Randive Pallavi, Bhagat Madhuri S, Bhorkar Mangesh P, Bhagat Rajesh M, Vinchurkar Shilpa M, Shelare Sagar, Sharma Shubham, Beemkumar N, Hemalatha S, Kumar Parveen, Kedia Ankit, El Sayed Massoud Ehab, Gupta Deepak, Lozanovic Jasmina
Civil Engineering Department, KDK College of Engineering, Nagpur, Maharashtra, 440024, India.
Civil Engineering Department, Yeshwantrao Chavan College of Engineering (YCCE), Nagpur, Nagpur, Maharashtra, 441110, India.
Sci Rep. 2025 May 8;15(1):16096. doi: 10.1038/s41598-025-96750-9.

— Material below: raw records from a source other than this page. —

-- pv_equiv track=rewrite | github.com/pypi-data/pypi-mirror-221 | packages/http-content-parser/http_content_parser-0.0.5.tar.gz/http_content_parser-0.0.5/src/http_content_parser/curl_parser.py | get_curl_line_num_scope
-- ===== SOURCE A (Python) =====
-- def get_curl_line_num_scope(lines):
--     start_num = 0
--     num = 0
--     curl_num = 0
--     line_num_array = []
--     for line in lines:
--         # 拆分多个curl
--         if 'curl' in line:
--             curl_num += 1
--             if curl_num >= 2:
--                 line_num_array.append([start_num, num-1])
--                 curl_num = 1
--             start_num = num
--         num += 1
--         if num == len(lines):
--             line_num_array.append([start_num, num])
--     return line_num_array
-- ===== SOURCE B (Python) =====
-- def get_curl_line_num_scope(lines):
--     indices = [i for i, line in enumerate(lines) if 'curl' in line]
--     if not lines:
--         return []
--     if not indices:
--         return [[0, len(lines)]]
--     result = [[indices[k], indices[k + 1] - 1] for k in range(len(indices) - 1)]
--     result.append([indices[-1], len(lines)])
--     return result
-- ===== Notes on version B (the rewrite author's own statement) =====
-- stated objective: simpler
-- what changed: Replaces A's interleaved stateful scan (start_num/num/curl_num bookkeeping with in-loop end-of-list detection) by an index-table-first decomposition: collect the marker positions once, handle the two edge cases explicitly, then emit the ranges from consecutive index pairs.
import Mathlib
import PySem

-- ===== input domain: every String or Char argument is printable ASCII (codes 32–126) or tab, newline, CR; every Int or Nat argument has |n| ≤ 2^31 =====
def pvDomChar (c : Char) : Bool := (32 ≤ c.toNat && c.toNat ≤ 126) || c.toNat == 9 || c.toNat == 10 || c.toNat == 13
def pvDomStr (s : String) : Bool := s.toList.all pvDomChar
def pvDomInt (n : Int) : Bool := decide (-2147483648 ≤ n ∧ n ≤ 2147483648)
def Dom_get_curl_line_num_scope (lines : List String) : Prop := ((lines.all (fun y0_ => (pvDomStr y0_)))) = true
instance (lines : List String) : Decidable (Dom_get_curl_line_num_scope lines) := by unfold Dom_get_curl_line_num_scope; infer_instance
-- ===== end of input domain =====

-- B first builds the table of curl-marker indices and emits the ranges from consecutive pairs (edge cases handled explicitly),
-- instead of A's interleaved stateful single pass; objective: simpler.

-- ===== PORT A =====
-- the for-loop of A, state (start_num, num, curl_num, line_num_array); n = len(lines)
def pvLoopA (n : Int) : List String → Int → Int → Int → List (List Int) → List (List Int)
  | [], _, _, _, arr => arr
  | line :: rest, start, num, curl, arr =>
    let st :=
      if PySem.Str.isIn "curl" line then
        let curl' := curl + 1
        if curl' ≥ 2 then (num, 1, arr ++ [[start, num - 1]])
        else (num, curl', arr)
      else (start, curl, arr)
    let num' := num + 1
    let arr' := if num' = n then st.2.2 ++ [[st.1, num']] else st.2.2
    pvLoopA n rest st.1 num' st.2.1 arr'

def get_curl_line_num_scope (lines : List String) : List (List Int) :=
  pvLoopA (lines.length : Int) lines 0 0 0 []

-- ===== PORT B =====
def get_curl_line_num_scope_alt (lines : List String) : List (List Int) :=
  let indices : List Int :=
    (PySem.List.enumerate lines 0).filterMap
      (fun p => if PySem.Str.isIn "curl" p.2 then some p.1 else none)
  if lines = [] then []
  else
    match indices with
    | [] => [[(0 : Int), (lines.length : Int)]]
    | _ :: _ =>
      (List.zipWith (fun a b => [a, b - 1]) indices indices.tail)
        ++ [[indices.getLast!, (lines.length : Int)]]

-- ===== PRECONDITION & SPEC =====
def Spec_get_curl_line_num_scope (lines : List String) (out : List (List Int)) : Prop := out = get_curl_line_num_scope_alt lines
instance (lines : List String) (out : List (List Int)) : Decidable (Spec_get_curl_line_num_scope lines out) := by unfold Spec_get_curl_line_num_scope; infer_instance

-- ===== CLAIM (what is proved, stated in full; the proofs are below) =====
def Claim_equal_get_curl_line_num_scope : Prop := ∀ (lines : List String), Dom_get_curl_line_num_scope lines → Spec_get_curl_line_num_scope lines (get_curl_line_num_scope lines)

-- ===== LEMMAS AND PROOFS =====

-- absolute indices (starting at num) of the remaining lines that contain "curl"
def pvAbsIdx : Int → List String → List Int
  | _, [] => []
  | num, l :: r => if PySem.Str.isIn "curl" l then num :: pvAbsIdx (num + 1) r else pvAbsIdx (num + 1) r

-- the chain of ranges A emits once a curl at position s has been seen
def pvChain (s : Int) (idx : List Int) (n : Int) : List (List Int) :=
  match idx with
  | [] => [[s, n]]
  | i :: is => [s, i - 1] :: pvChain i is n

-- A's loop after the first curl (curl_num = 1, start = its position) appends pvChain
theorem pvLoopA_one (n : Int) (rest : List String) :
    ∀ (start num : Int) (arr : List (List Int)), rest ≠ [] → num + rest.length = n →
      pvLoopA n rest start num 1 arr = arr ++ pvChain start (pvAbsIdx num rest) n := by
  induction rest with
  | nil => intro _ _ _ h; exact absurd rfl h
  | cons l r ih =>
    intro start num arr _ hn
    simp only [List.length_cons] at hn
    by_cases hc : PySem.Str.isIn "curl" l
    all_goals simp at hc
    · by_cases hr : r = []
      · subst hr
        simp only [List.length_nil] at hn
        simp [pvLoopA, pvAbsIdx, pvChain, hc, show num + 1 = n by omega]
      · have hne : ¬ (num + 1 = n) := by
          have : 0 < r.length := List.length_pos_iff.mpr hr
          omega
        have hrec := ih num (num + 1) (arr ++ [[start, num - 1]]) hr (by omega)
        simp [pvLoopA, pvAbsIdx, hc, hne]
        rw [hrec, pvChain]
        simp
    · by_cases hr : r = []
      · subst hr
        simp only [List.length_nil] at hn
        simp [pvLoopA, pvAbsIdx, pvChain, hc, show num + 1 = n by omega]
      · have hne : ¬ (num + 1 = n) := by
          have : 0 < r.length := List.length_pos_iff.mpr hr
          omega
        have hrec := ih start (num + 1) arr hr (by omega)
        simp [pvLoopA, pvAbsIdx, hc, hne]
        rw [hrec]

-- A's loop before the first curl (curl_num = 0)
theorem pvLoopA_zero (n : Int) (rest : List String) :
    ∀ (start num : Int) (arr : List (List Int)), rest ≠ [] → num + rest.length = n →
      pvLoopA n rest start num 0 arr = arr ++ (match pvAbsIdx num rest with
        | [] => [[start, n]]
        | i :: is => pvChain i is n) := by
  induction rest with
  | nil => intro _ _ _ h; exact absurd rfl h
  | cons l r ih =>
    intro start num arr _ hn
    simp only [List.length_cons] at hn
    by_cases hc : PySem.Str.isIn "curl" l
    all_goals simp at hc
    · by_cases hr : r = []
      · subst hr
        simp only [List.length_nil] at hn
        simp [pvLoopA, pvAbsIdx, pvChain, hc, show num + 1 = n by omega]
      · have hne : ¬ (num + 1 = n) := by
          have : 0 < r.length := List.length_pos_iff.mpr hr
          omega
        have hrec := pvLoopA_one n r num (num + 1) arr hr (by omega)
        simp [pvLoopA, pvAbsIdx, hc, hne]
        rw [hrec]
    · by_cases hr : r = []
      · subst hr
        simp only [List.length_nil] at hn
        simp [pvLoopA, pvAbsIdx, pvChain, hc, show num + 1 = n by omega]
      · have hne : ¬ (num + 1 = n) := by
          have : 0 < r.length := List.length_pos_iff.mpr hr
          omega
        have hrec := ih start (num + 1) arr hr (by omega)
        simp [pvLoopA, pvAbsIdx, hc, hne]
        rw [hrec]

-- B's index table equals pvAbsIdx
theorem pvFilterMap_enumerate (lines : List String) :
    ∀ s : Int, (PySem.List.enumerate lines s).filterMap
        (fun p => if PySem.Str.isIn "curl" p.2 then some p.1 else none) = pvAbsIdx s lines := by
  induction lines with
  | nil => intro s; simp [PySem.List.enumerate_nil, pvAbsIdx]
  | cons l r ih =>
    intro s
    have ih' := ih (s + 1)
    simp at ih'
    by_cases hc : PySem.Str.isIn "curl" l
    all_goals simp at hc
    all_goals simp [PySem.List.enumerate_cons, pvAbsIdx, hc, ih']

-- the chain is B's pairwise zip plus the final block
theorem pvChain_eq_zip (is : List Int) :
    ∀ (i n : Int), pvChain i is n =
      List.zipWith (fun a b => [a, b - 1]) (i :: is) is ++ [[(i :: is).getLast!, n]] := by
  induction is with
  | nil => intro i n; simp [pvChain]
  | cons j js ih =>
    intro i n
    simp [pvChain, ih j n]

-- ===== VERDICT (by name: the statement is the Claim_ definition above) =====
theorem get_curl_line_num_scope_spec : Claim_equal_get_curl_line_num_scope := by
  intro lines _
  unfold Spec_get_curl_line_num_scope
  cases lines with
  | nil => rfl
  | cons l r =>
    unfold get_curl_line_num_scope get_curl_line_num_scope_alt
    rw [pvFilterMap_enumerate (l :: r) 0]
    rw [pvLoopA_zero ((l :: r).length : Int) (l :: r) 0 0 [] (by simp) (by simp)]
    simp only [if_neg (by simp : ¬ (l :: r = []))]
    cases h : pvAbsIdx 0 (l :: r) with
    | nil => simp
    | cons i is => exact pvChain_eq_zip is i _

The efficiency optimization methods for natural coagulants are often restricted due to non-scientific trial-and-error approaches. They are inaccurate in predicting the complex interactions of jet mixing parameters, coagulant dosage, and environmental conditions. To overcome these obstacles, this research paper proposes advanced hybrid models in machine learning to enhance flocculation efficiency. We use the CatBoost model with the NTK to learn the intricate nonlinear interactions among jet velocity, mixing time, coagulant dose, pH, and turbidity. CatBoost is effective for dealing with categorical data like diverse coagulants. Meanwhile, NTK boosts the model's generalization capability, especially when the sample size becomes small or experimental datasets are applied. Lastly, SOMs and MARS are used to identify pattern recognitions in tracing the crucial interaction among mixing parameters. Reinforcement learning techniques-that include DDPG and SAC for dynamic optimization of jet velocity, mixing time, and coagulant dosage-optimize the model in real time. Utilizing NAS and Hyperband to automate model tuning, the timestamp was reduced by 40%. The proposed models heavily improve the efficiency of the flocculation process by 20-25% and allow for a good predictive accuracy of 95-97%. Paramount, however, is that the model has interpretability properties assured by SHAP and counterfactual explanations, which would give actionable insights into the most influencing factors on the efficiency of flocculation. This work represents a substantial advancement for the discipline since it introduces robust, interpretable, and real-time optimization methods to offer a practical tool through which improvement of water treatment processes would be made both sustainable and efficient.
由于采用非科学的试错方法,天然絮凝剂的效率优化方法常常受到限制。这些方法在预测射流混合参数、絮凝剂用量和环境条件的复杂相互作用时不够准确。为了克服这些障碍,本研究论文提出了机器学习中的先进混合模型,以提高絮凝效率。我们使用带有神经切线核(NTK)的CatBoost模型来学习射流速度、混合时间、絮凝剂剂量、pH值和浊度之间复杂的非线性相互作用。CatBoost在处理如不同絮凝剂等分类数据方面很有效。同时,NTK提升了模型的泛化能力,特别是当样本量变小或应用实验数据集时。最后,自组织映射(SOMs)和多元自适应回归样条(MARS)用于识别在追踪混合参数之间关键相互作用时的模式识别。强化学习技术——包括用于射流速度、混合时间和絮凝剂剂量动态优化的深度确定性策略梯度(DDPG)和软演员评论家(SAC)——实时优化模型。利用神经架构搜索(NAS)和超参数优化方法Hyperband实现模型调优自动化,时间戳减少了40%。所提出的模型将絮凝过程的效率大幅提高了20%-25%,并具有95%-97%的良好预测准确率。然而,至关重要的是,该模型具有由SHAP和反事实解释保证的可解释性,这将为影响絮凝效率的最主要因素提供可操作的见解。这项工作代表了该学科的重大进步,因为它引入了强大、可解释和实时的优化方法,提供了一个实用工具,通过该工具可使水处理过程的改进既可持续又高效。